My biggest thing with DR is documentation. I apply my documentation methods to any documentation I create, and I strive everyone else to do the same, and I feel this especially applies to Disaster Recovery. DR may literally involve a disaster, and your head person who knows the processes and procedures inside and out may be unable to perform their duty due to what ever the disaster is. At this point, you still have to move forward with the DR or the business may completely go under, and this is where the documentation and my mentality towards it come into play. Your documentation should be very thorough and detailed, to the point where someone with absolutely no IT experience what so ever can follow your instructions and complete the task. Some people have told me this is overkill and a waste of time and resources, but I have had this come in very handy at times. Even when I refer to my own documentation I appreciate the fact that I wrote it in a way pretty much anyone can understand, because there are times I have been woken up at horrible hours of the morning that should not exist to fix issues and had to resort to documentation. In these cases it was easy because my brain was not exactly awake yet so I didn't have to put much thought process into it.

I will use our recent weather event we had blanket the midwest region this last weekend. In my area alone we got 25 inches of heavy wet blowing drifting snow in a 55 hour period. There were multiple road closures and several businesses had ceiling collapses. Imagine if the ceiling caved in with 25 inches of snow on your main datacenter and you had to spin up your DR scenario, and your main guy lives on a road that has been shut down due to 8 foot snow drifts on it. Unless your guy owned a snowmobile he won't be getting there any time soon. I couldn't get out of my alley until late Monday morning and was 4 hours late to work, if there was an emergency where I needed to be on site, I likely could not have managed to get in without massive effort, and likely walking it the whole way.

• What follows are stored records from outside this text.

-- bucket lookup returns none when every suffix rule is false and ('un' fails or last ≠ 'l')
lemma tryRules_none (cs uk : List Char) (L : Char)
    (hing : ¬ PySem.Chars.endswith cs ['i', 'n', 'g'] = true)
    (hed : ¬ PySem.Chars.endswith cs ['e', 'd'] = true)
    (hly : ¬ PySem.Chars.endswith cs ['l', 'y'] = true)
    (hs : ¬ PySem.Chars.endswith cs ['s'] = true)
    (hest : ¬ PySem.Chars.endswith cs ['e', 's', 't'] = true)
    (her : ¬ PySem.Chars.endswith cs ['e', 'r'] = true)
    (hion : ¬ PySem.Chars.endswith cs ['i', 'o', 'n'] = true)
    (hory : ¬ PySem.Chars.endswith cs ['o', 'r', 'y'] = true)
    (hal : ¬ PySem.Chars.endswith cs ['a', 'l'] = true)
    (hun : ¬ PySem.Chars.startswith cs ['u', 'n'] = true ∨ L ≠ 'l') :
    bucTryRules cs uk (PySem.Dict.getD bucDispatch L []) = none := by
  by_cases hg : L = 'g'
  · subst hg
    have hb : PySem.Dict.getD bucDispatch 'g' [] = [(false, ['i', 'n', 'g'], ['i', 'n', 'g'])] := by decide
    rw [hb]
    simp [bucTryRules, hing]
  by_cases hd : L = 'd'
  · subst hd
    have hb : PySem.Dict.getD bucDispatch 'd' [] = [(false, ['e', 'd'], ['e', 'd'])] := by decide
    rw [hb]
    simp [bucTryRules, hed]
  by_cases hy : L = 'y'
  · subst hy
    have hb : PySem.Dict.getD bucDispatch 'y' [] = [(false, ['l', 'y'], ['l', 'y']), (false, ['o', 'r', 'y'], ['o', 'r', 'y'])] := by decide
    rw [hb]
    simp [bucTryRules, hly, hory]
  by_cases hsc : L = 's'
  · subst hsc
    have hb : PySem.Dict.getD bucDispatch 's' [] = [(false, ['s'], ['s'])] := by decide
    rw [hb]
    simp [bucTryRules, hs]
  by_cases ht : L = 't'
  · subst ht
    have hb : PySem.Dict.getD bucDispatch 't' [] = [(false, ['e', 's', 't'], ['e', 's', 't'])] := by decide
    rw [hb]
    simp [bucTryRules, hest]
  by_cases hr : L = 'r'
  · subst hr
    have hb : PySem.Dict.getD bucDispatch 'r' [] = [(false, ['e', 'r'], ['E', 'R'])] := by decide
    rw [hb]
    simp [bucTryRules, her]
  by_cases hnc : L = 'n'
  · subst hnc
    have hb : PySem.Dict.getD bucDispatch 'n' [] = [(false, ['i', 'o', 'n'], ['i', 'o', 'n'])] := by decide
    rw [hb]
    simp [bucTryRules, hion]
  by_cases hl : L = 'l'
  · subst hl
    have hun' : ¬ PySem.Chars.startswith cs ['u', 'n'] = true := hun.resolve_right (by simp)
    have hb : PySem.Dict.getD bucDispatch 'l' [] = [(true, ['u', 'n'], ['u', 'n']), (false, ['a', 'l'], ['a', 'l'])] := by decide
    rw [hb]
    simp [bucTryRules, hun', hal]
  · have eg : ('g' == L) = false := beq_eq_false_iff_ne.mpr (Ne.symm hg)
    have ed2 : ('d' == L) = false := beq_eq_false_iff_ne.mpr (Ne.symm hd)
    have ey : ('y' == L) = false := beq_eq_false_iff_ne.mpr (Ne.symm hy)
    have es : ('s' == L) = false := beq_eq_false_iff_ne.mpr (Ne.symm hsc)
    have et : ('t' == L) = false := beq_eq_false_iff_ne.mpr (Ne.symm ht)
    have er2 : ('r' == L) = false := beq_eq_false_iff_ne.mpr (Ne.symm hr)
    have en : ('n' == L) = false := beq_eq_false_iff_ne.mpr (Ne.symm hnc)
    have el : ('l' == L) = false := beq_eq_false_iff_ne.mpr (Ne.symm hl)
    have hb : PySem.Dict.getD bucDispatch L [] = [] := by
      simp [bucDispatch, PySem.Dict.getD, PySem.Dict.get?, eg, ed2, ey, es, et, er2, en, el]
    rw [hb]
    rfl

That ended up being longer winded then I planned it to be. Basically do everyone a favor and make your documentation thorough and complete, and make it so someone with no IT experience can follow it from start to finish.

Level 11

I hear you on the importance.  Kudos for you if you can document at such a level that anyone can follow it.  My documentation is typically targeted for peer level.  The few times I've tried to "dumb it down" so to speak, I end up missing steps that I don't even usually have to think about, but someone non-technical would get hung up on.  This generally takes a lot of testing/review of the documentation and in most cases is such a level that I just don't have the time/resources to do so.  I guess that's a reason why Tech Writers exist right?  

Level 12

It is very funny that you mention Tech Writers. I actually picked up this habit and mentality in a Technical Report Writing class I had to take in college once. The class was literally 18 weeks of being given assignments to write reports and instructions on technical stuff. I absolutely hated the class while I was taking it, but now that I have been in IT for a while, I can finally appreciate everything I truly learned from it. I feel everyone in IT should probably take a class like it to learn how to do proper documentation and instructions.

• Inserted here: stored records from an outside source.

-- pv_equiv track=rewrite | github.com/syspulse/haas-demo | demo/env-aws/store/pipeline/circ1-holders-supply.py | process_transactions
-- ===== SOURCE A (Python) =====
-- zero = 0
--
-- def process_transactions(holders, transfers):
--     if transfers is None:
--         transfers = []
--
--     for transfer in transfers:
--         sender_address = transfer["sender_address"]
--         if sender_address not in holders:
--             holders[sender_address] = zero
--
--         holders[sender_address] = holders[sender_address] - int(transfer["value"]);
--         if holders[sender_address] == zero:
--             del holders[sender_address]
--
--         receiver_address = transfer["receiver_address"]
--         if receiver_address not in holders:
--             holders[receiver_address] = zero
--
--         holders[receiver_address] = holders[receiver_address] + int(transfer["value"]);
--         if holders[receiver_address] == zero:
--             del holders[receiver_address]
--
--     return holders
-- ===== SOURCE B (Python) =====
-- zero = 0
--
-- def process_transactions(holders, transfers):
--     # Pass 1: aggregate every transfer into one net delta per address.
--     delta = {}
--     for transfer in (transfers if transfers is not None else []):
--         value = int(transfer["value"])
--         sender = transfer["sender_address"]
--         receiver = transfer["receiver_address"]
--         delta[sender] = delta.get(sender, zero) - value
--         delta[receiver] = delta.get(receiver, zero) + value
--     # Pass 2: apply each net delta once to the holders map (mutated in place).
--     for address, d in delta.items():
--         holders[address] = holders.get(address, zero) + d
--         if holders[address] == zero:
--             del holders[address]
--     return holders
-- ===== Notes on version B (the rewrite author's own statement) =====
-- stated objective: alternative
-- what changed: B replaces A's per-transfer sequential debit/credit updates with two separated passes: it first aggregates all transfers into one net delta per address and then applies each net delta exactly once to the holders map.
import Mathlib
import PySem

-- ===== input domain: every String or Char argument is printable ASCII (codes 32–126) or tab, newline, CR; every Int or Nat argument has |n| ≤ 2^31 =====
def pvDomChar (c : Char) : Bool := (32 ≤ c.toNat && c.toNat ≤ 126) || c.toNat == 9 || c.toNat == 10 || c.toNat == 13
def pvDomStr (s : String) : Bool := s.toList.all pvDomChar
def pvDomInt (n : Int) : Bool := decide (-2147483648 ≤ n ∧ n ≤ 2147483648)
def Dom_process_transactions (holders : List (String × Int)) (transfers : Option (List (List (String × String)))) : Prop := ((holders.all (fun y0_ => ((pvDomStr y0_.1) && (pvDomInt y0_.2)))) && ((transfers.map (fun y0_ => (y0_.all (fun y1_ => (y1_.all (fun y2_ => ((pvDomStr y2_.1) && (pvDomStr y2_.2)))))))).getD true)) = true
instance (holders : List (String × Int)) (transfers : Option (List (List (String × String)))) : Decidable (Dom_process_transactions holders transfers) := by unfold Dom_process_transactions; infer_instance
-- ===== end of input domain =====

-- B restructures A as two passes — aggregate all transfers into one net delta per
-- address, then apply each net delta once — instead of A's per-transfer updates; the
-- Python mutates the holders dict in place in both versions, equivalence is about the
-- returned value.

-- ===== PORT A =====
-- one iteration of A's loop; none = the Python raises (KeyError / ValueError)
def pvA_step (h : PySem.Dict String Int) (t : PySem.Dict String String) : Option (PySem.Dict String Int) :=
  match t.get? "sender_address" with
  | none => none
  | some sa =>
    let h1 := if h.contains sa then h else h.insert sa 0
    match (t.get? "value").bind PySem.Int.ofStr? with
    | none => none
    | some v =>
      let h2 := h1.insert sa (h1.getD sa 0 - v)
      let h3 := if h2.getD sa 0 == 0 then h2.erase sa else h2
      match t.get? "receiver_address" with
      | none => none
      | some ra =>
        let h4 := if h3.contains ra then h3 else h3.insert ra 0
        match (t.get? "value").bind PySem.Int.ofStr? with
        | none => none
        | some v2 =>
          let h5 := h4.insert ra (h4.getD ra 0 + v2)
          some (if h5.getD ra 0 == 0 then h5.erase ra else h5)

def process_transactions (holders : List (String × Int)) (transfers : Option (List (List (String × String)))) : List (String × Int) :=
  (((transfers.getD []).foldl
      (fun (oh : Option (PySem.Dict String Int)) t => oh.bind (fun h => pvA_step h (PySem.Dict.mk t)))
      (some (PySem.Dict.mk holders))).map PySem.Dict.items).getD holders

-- ===== PORT B =====
-- pass 1 of Source B: aggregate the net delta of every address; none = the Python raises
def pvB_delta (ts : List (List (String × String))) : Option (PySem.Dict String Int) :=
  ts.foldl
    (fun (od : Option (PySem.Dict String Int)) t => od.bind (fun dl =>
      match ((PySem.Dict.mk t).get? "value").bind PySem.Int.ofStr? with
      | none => none
      | some v =>
        match (PySem.Dict.mk t).get? "sender_address", (PySem.Dict.mk t).get? "receiver_address" with
        | some sa, some ra =>
            let d1 := dl.insert sa (dl.getD sa 0 - v)
            some (d1.insert ra (d1.getD ra 0 + v))
        | _, _ => none))
    (some PySem.Dict.empty)

-- pass 2 of Source B: apply one net delta to the holders map (the loop body, verbatim)
def pvB_apply (h : PySem.Dict String Int) (a : String) (d : Int) : PySem.Dict String Int :=
  let h1 := h.insert a (h.getD a 0 + d)
  if h1.getD a 0 == 0 then h1.erase a else h1

def process_transactions_alt (holders : List (String × Int)) (transfers : Option (List (List (String × String)))) : List (String × Int) :=
  match pvB_delta (transfers.getD []) with
  | none => holders
  | some dl => (dl.items.foldl (fun h p => pvB_apply h p.1 p.2) (PySem.Dict.mk holders)).items

-- ===== PRECONDITION & SPEC =====
-- helpers Pre_ is phrased with: the flattened stream of signed (address, delta) events
-- of the transfer list, and the running balance of an address after a prefix of it
def pvOk (t : List (String × String)) : Prop :=
  ((PySem.Dict.mk t).get? "sender_address").isSome = true ∧
  ((PySem.Dict.mk t).get? "receiver_address").isSome = true ∧
  (((PySem.Dict.mk t).get? "value").bind PySem.Int.ofStr?).isSome = true

def pvSA (t : List (String × String)) : String := (((PySem.Dict.mk t).get? "sender_address").getD "")
def pvRA (t : List (String × String)) : String := (((PySem.Dict.mk t).get? "receiver_address").getD "")
def pvV (t : List (String × String)) : Int := ((((PySem.Dict.mk t).get? "value").bind PySem.Int.ofStr?).getD 0)
def pvEv (t : List (String × String)) : List (String × Int) := [(pvSA t, -(pvV t)), (pvRA t, pvV t)]
def pvEvents (ts : List (List (String × String))) : List (String × Int) := ts.flatMap pvEv

def pvNet (es : List (String × Int)) (a : String) : Int := ((es.filter (fun e => e.1 = a)).map Prod.snd).sum
def pvBal (H : List (String × Int)) (es : List (String × Int)) (a : String) : Int :=
  ((H.lookup a).getD 0) + pvNet es a
-- no address's running balance is zero while the address still has a later event
def pvNoMid (H : List (String × Int)) (es : List (String × Int)) : Prop :=
  ∀ i < es.length, ∀ j < es.length, i < j → (es.getD j ("", 0)).1 = (es.getD i ("", 0)).1 →
    pvBal H (es.take (i + 1)) ((es.getD i ("", 0)).1) ≠ 0

-- Pre_ excludes (a) inputs on which Python A raises: a transfer missing one of the three
-- fields (KeyError) or whose "value" is not an int literal (ValueError); (b) assoc lists
-- with duplicate keys, which do not encode a unique Python dict; and (c) transfer
-- sequences in which some address's running balance transiently hits zero, where A's
-- dict delete-and-reinsert position (vs. B's kept slot) is an accidental order.
def Pre_process_transactions (holders : List (String × Int)) (transfers : Option (List (List (String × String)))) : Prop :=
  (holders.map Prod.fst).Nodup ∧
  (∀ t ∈ transfers.getD [], (t.map Prod.fst).Nodup ∧ pvOk t) ∧
  pvNoMid holders (pvEvents (transfers.getD []))
instance (holders : List (String × Int)) (transfers : Option (List (List (String × String)))) : Decidable (Pre_process_transactions holders transfers) := by unfold Pre_process_transactions pvNoMid pvOk; infer_instance

def pvWitness_process_transactions : (List (String × Int)) × (Option (List (List (String × String)))) :=
  ([("a", 5)], some [[("sender_address", "a"), ("receiver_address", "b"), ("value", "3")]])

def Spec_process_transactions (holders : List (String × Int)) (transfers : Option (List (List (String × String)))) (out : List (String × Int)) : Prop := out = process_transactions_alt holders transfers
instance (holders : List (String × Int)) (transfers : Option (List (List (String × String)))) (out : List (String × Int)) : Decidable (Spec_process_transactions holders transfers out) := by unfold Spec_process_transactions; infer_instance

-- ===== CLAIM (what is proved, stated in full; the proofs are below) =====
def Claim_equal_process_transactions : Prop := ∀ (holders : List (String × Int)) (transfers : Option (List (List (String × String)))), Dom_process_transactions holders transfers → Pre_process_transactions holders transfers → Spec_process_transactions holders transfers (process_transactions holders transfers)

-- ===== LEMMAS AND PROOFS =====

-- canonical value of the fold of pvB_apply over an event stream: every key of the
-- initial map, then the new keys in first-occurrence order; a key is kept iff it is
-- untouched or its final balance is nonzero, its value is its final balance
def pvFirsts : List String → List String
  | [] => []
  | a :: l => a :: (pvFirsts l).filter (fun b => b ≠ a)

def pvKeys (H : List (String × Int)) (es : List (String × Int)) : List String :=
  H.map Prod.fst ++ (pvFirsts (es.map Prod.fst)).filter (fun x => ¬ x ∈ H.map Prod.fst)

def pvF (H : List (String × Int)) (es : List (String × Int)) (k : String) : Option (String × Int) :=
  if k ∈ es.map Prod.fst ∧ pvBal H es k = 0 then none else some (k, pvBal H es k)

def pvCanon (H : List (String × Int)) (es : List (String × Int)) : List (String × Int) :=
  (pvKeys H es).filterMap (pvF H es)

-- ---- pvNet / pvBal facts ----
theorem pvNet_append (p q : List (String × Int)) (k : String) :
    pvNet (p ++ q) k = pvNet p k + pvNet q k := by
  simp [pvNet, List.filter_append]

theorem pvNet_single (a : String) (d : Int) (k : String) :
    pvNet [(a, d)] k = if a = k then d else 0 := by
  simp [pvNet, List.filter]; split <;> simp_all

theorem pvNet_of_not_mem {p : List (String × Int)} {a : String} (h : a ∉ p.map Prod.fst) :
    pvNet p a = 0 := by
  have : p.filter (fun e => e.1 = a) = [] := by
    apply List.filter_eq_nil_iff.mpr
    intro e he hd
    exact h (List.mem_map.mpr ⟨e, he, by simpa using of_decide_eq_true hd⟩)
  simp [pvNet, this]

theorem pvBal_append_self (H p : List (String × Int)) (a : String) (d : Int) :
    pvBal H (p ++ [(a, d)]) a = pvBal H p a + d := by
  simp [pvBal, pvNet_append, pvNet_single, add_assoc]

theorem pvBal_append_ne (H p : List (String × Int)) {a k : String} (d : Int) (h : a ≠ k) :
    pvBal H (p ++ [(a, d)]) k = pvBal H p k := by
  simp [pvBal, pvNet_append, pvNet_single, h]

-- ---- pvFirsts facts ----
theorem mem_pvFirsts (l : List String) (a : String) : a ∈ pvFirsts l ↔ a ∈ l := by
  induction l with
  | nil => simp [pvFirsts]
  | cons x l ih =>
    by_cases hax : a = x <;> simp [pvFirsts, List.mem_filter, hax, ih]

theorem nodup_pvFirsts (l : List String) : (pvFirsts l).Nodup := by
  induction l with
  | nil => simp [pvFirsts]
  | cons x l ih =>
    refine List.Nodup.cons ?_ (ih.filter _)
    intro hx
    simp [List.mem_filter] at hx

Another thing I do is when I do something that I have instructions written up for, I will from time to time take the instructions and follow it from start to finish exactly as written, and try to find any changes or errors and correct them afterwards. This has helped me find a lot of small things like missed steps, out of order steps, wrong steps, and many other things too. Instructions should be a living document, just like the process that they are written for is, constantly changing and being updated.

Full-time job? HA!  I also manage the SAP Basis, Authorizations Security teams, NetSec, and corporate monitoring. I wish for a full-time job but I love all the other things I do.

Level 13

Good Article

Technical Writing impresses me mightily!  I took a Tech Writing class, and a Business Writing class, in college; I learned that you might have to know something really well to teach it to others, but you must know EVERY bit and permutation of it if you're going to do Technical or Business documentation of the product.

I think of Technical Writing as documenting fully and accurately all there is that must be known about a process or product, whereas I look to Business Writing to extend that Technical Writing detail out to a much broader scope.  Keeping all the technical info, then adding in more to cover the possible tangents and parallel implementations of the original technical document, with the goal of covering all possible legal business use of the product.

That's what Patent Attorneys and Copyright Authors may be expected to do--claim all possible uses and unexpected offshoots of a product as part of the intended and planned purpose of the original idea, for patent use.  In some ways it's unfair, in my view, since someone may see a product or idea and have a better idea, or immediately see an alternate or parallel use for it that was completely not in the mind of the inventor.  Our Patent laws allow that inventor to sometimes own those unimagined offshoots and parallel uses, for profit, despite them not being part of the original idea.  It why Copyrighters and Patent Attorneys are so ridiculously detail oriented on the one side, and so incredibly broad and vague on the other--to claim everything is the property of the original inventory.  It's also why they get paid well and why they pay attention to every comma and proper spelling.   Case in point:  A single missing comma cost a company $5 Million when it got involved in a lawsuit:  Oxford Comma Dispute Is Settled as Maine Drivers Get $5 Million - The New York Times

For an exercise, try writing a Technical description of a thumbtack and make it so complete that anyone could describe and use and build one without ever having seen one.  Then try writing a Business description to patent the creation, manufacture, and use of that tack, writing it broad enough that the patent would prevent anyone from creating and patenting and using a pushpin in place of the thumbtack.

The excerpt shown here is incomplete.